The pitfalls of investing borrowed money at 14
percent interest in a short period of time
It’s a big NO.
In the present times, it is
increasingly becoming easy to qualify for a personal loan through:
1. Banks
2. Credit unions
3. Friends/Relatives
4. Non-banking financial companies(NBFCs)
5. Digital options like Peer to
peer (P2P) lending platforms
6. Mortgages
7. A(401) k
Coupled with easy availability of
loan, if the stock market becomes robust, it boosts investors’ confidence to
plunge in equities but this path is not without apparent risks. In May 2020, a
35 year old software engineer from Noida ran into huge losses. He had taken a
personal loan of Rs.10 lakhs and invested in futures and options. The stock
market tanked during the lockdown and his investment went south. It wiped the
entire leveraged amount and left a gaping hole in his
finances, in addition to the loan burden.

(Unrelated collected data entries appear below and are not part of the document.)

-- pv_equiv track=rewrite | github.com/hskang2365/Code | py/Functions/CodingTest_AutoMatch.py | solution
-- ===== SOURCE A (Python) =====
-- def solution(words):
--     Trie = {}
--     for word in words:
--         cur_Trie = Trie
--         for w in word:
--             cur_Trie.setdefault(w,[0,{}])
--             cur_Trie[w][0] +=1
--             cur_Trie = cur_Trie[w][1]
--
--     result = 0
--     for word in words:
--         cur_Trie = Trie
--         for i in range(len(word)):
--             if cur_Trie[word[i]][0] == 1 :
--                 break
--             cur_Trie = cur_Trie[word[i]][1]
--         result += i+1
--     return result
--
-- words = ["word","war"]
-- ===== SOURCE B (Python) =====
-- def solution(words):
--     # For each word, the answer is min(len(word), 1 + max LCP with any other word):
--     # position 1 + L is the first index where the prefix is typed by no other word.
--     def lcp(a, b):
--         k = 0
--         while k < len(a) and k < len(b) and a[k] == b[k]:
--             k += 1
--         return k
--
--     result = 0
--     for i in range(len(words)):
--         w = words[i]
--         best = 0
--         for v in words[:i] + words[i + 1:]:
--             best = max(best, lcp(w, v))
--         result += min(len(w), best + 1)
--     return result
-- ===== Notes on version B (the rewrite author's own statement) =====
-- stated objective: alternative
-- what changed: Replaces the frequency trie (build nested count nodes, then re-walk each word until a count-1 node) by a direct per-word scan that takes the maximum longest-common-prefix with every other word and adds min(len(word), maxLCP+1); no trie is built and the stale-loop-variable quirk on empty words disappears.
-- intended difference: On lists that contain an empty word after a nonempty first word, A adds the stale inner-loop index i+1 left over from the previous word for each empty word, while B adds 0 (an empty word has no prefix to type), which is the intended contribution. — e.g. on solution(["a", ""]): A returns 2, B returns 1
import Mathlib
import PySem

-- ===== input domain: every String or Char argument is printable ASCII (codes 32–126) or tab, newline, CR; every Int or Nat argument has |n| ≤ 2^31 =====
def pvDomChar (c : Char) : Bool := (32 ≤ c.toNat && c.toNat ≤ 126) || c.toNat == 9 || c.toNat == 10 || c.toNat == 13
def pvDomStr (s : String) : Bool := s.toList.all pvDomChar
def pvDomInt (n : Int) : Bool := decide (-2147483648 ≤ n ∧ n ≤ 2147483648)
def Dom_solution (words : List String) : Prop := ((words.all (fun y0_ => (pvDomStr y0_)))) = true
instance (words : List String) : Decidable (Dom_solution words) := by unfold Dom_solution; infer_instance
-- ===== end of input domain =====

-- B replaces A's frequency trie by a direct max-LCP-with-the-other-words scan per word
-- (alternative algorithm; A's stale inner loop index on later empty words is stated as D_ below).

-- ===== PORT A =====
-- the nested dict trie {char: [count, subtrie]}: children as an explicit sibling chain
inductive PTrie where
  | nil : PTrie
  | cons : Char → Int → PTrie → PTrie → PTrie

-- cur_Trie.setdefault(w,[0,{}]); cur_Trie[w][0] += 1; descend — for the whole word
def insT : PTrie → List Char → PTrie
  | t, [] => t
  | .nil, c :: cs => .cons c 1 (insT .nil cs) .nil
  | .cons c' n sub sib, c :: cs =>
      if c' = c then .cons c' (n + 1) (insT sub cs) sib
      else .cons c' n sub (insT sib (c :: cs))
termination_by t cs => (cs.length, sizeOf t)

-- cur_Trie[word[i]]; the key is always present for an inserted word, so the .nil default is never hit
def findT : PTrie → Char → Int × PTrie
  | .nil, _ => (0, .nil)
  | .cons c' n sub sib, c => if c' = c then (n, sub) else findT sib c

-- the inner 'for i in range(len(word))' loop of the second pass; returns the final value of i
def walkA : PTrie → List Char → Int → Int
  | _, [], i => i
  | _, [_], i => i
  | t, c :: cs, i =>
      let p := findT t c
      if p.1 = 1 then i else walkA p.2 cs (i + 1)

def solution (words : List String) : Int :=
  let trie := words.foldl (fun t w => insT t w.toList) PTrie.nil
  -- second pass threads the loop variable i across words (Python reuses the stale i on an empty word)
  (words.foldl (fun acc w =>
      match w.toList with
      | [] => (acc.1 + acc.2 + 1, acc.2)
      | l => let i := walkA trie l 0
             (acc.1 + i + 1, i)) ((0 : Int), (0 : Int))).1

Professional traders have used
borrowed money to invest in ETFs and subscribed to initial public offerings (IPOs) and
earned huge profits and have repaid their loans successfully but this practice
can be very dangerous for the average individual investor.
To quote Warren Buffet, the
Oracle of the stock market, “If you’re
smart you’re going to make a lot of money without borrowing”. He has
never borrowed a significant amount of money in his life. He firmly says, he
never will.
WHY YOU SHOULD NOT BORROW:
· You have to pay monthly interest, so you start to take risks which are generally not recommended by professionals.
· You can lose your job/ steady income or perhaps the money is callable
· Borrowing costs are fixed but stock market gains are variable and unpredictable
· Debt amplifies the volatility of the portfolio. Markets will bounce up
and down and if you happen to go down
before going up, the portfolio value becomes lower than the loan value and the
pressure really mounts
· The interest rate on some loans are not fixed. There might be major
policy rate changes. Usually, banks follow with the equivalent change in their interest rates (sometimes it can go up by 2 percent) following few weeks after the policy announcement.
· Short term
trading provides shorter time to make crucial decisions. Predicting the
direction of a stock for next six months is more challenging than predicting it
for six years. There is virtually no competition in a long term game
· You panic a lot more than other traders
Certain pertinent questions
need to be answered before you take the plunge
1. f the investment fails, how do you plan to return the money?
2. Is the risk worth the promise of return?
3. What is the probability of guaranteed returns/results?
4. What is the timeline of these returns?
STICK TO THE FOLLOWING SUPERTEXT
Sophisticated investors with low
debt, high disposable income and who are between ages 25 and 50 are in the best
position to invest with borrowed money says Levar haffoney, Principal at
Foyohne Advisors, a New York Financial advisory firm.
Stock markets only give you good
returns when you hold patience and you cannot hold patience once you have
borrowed money with interest mounting up. Even if everything is right, you need
to wait for the stock to reach its potential. The most accurate math will not
play out.
Cardinal rule: So never leverage, no matter how accurate your
calculations are.
Use this blog to carefully think
and decide if borrowing is the best decision for you.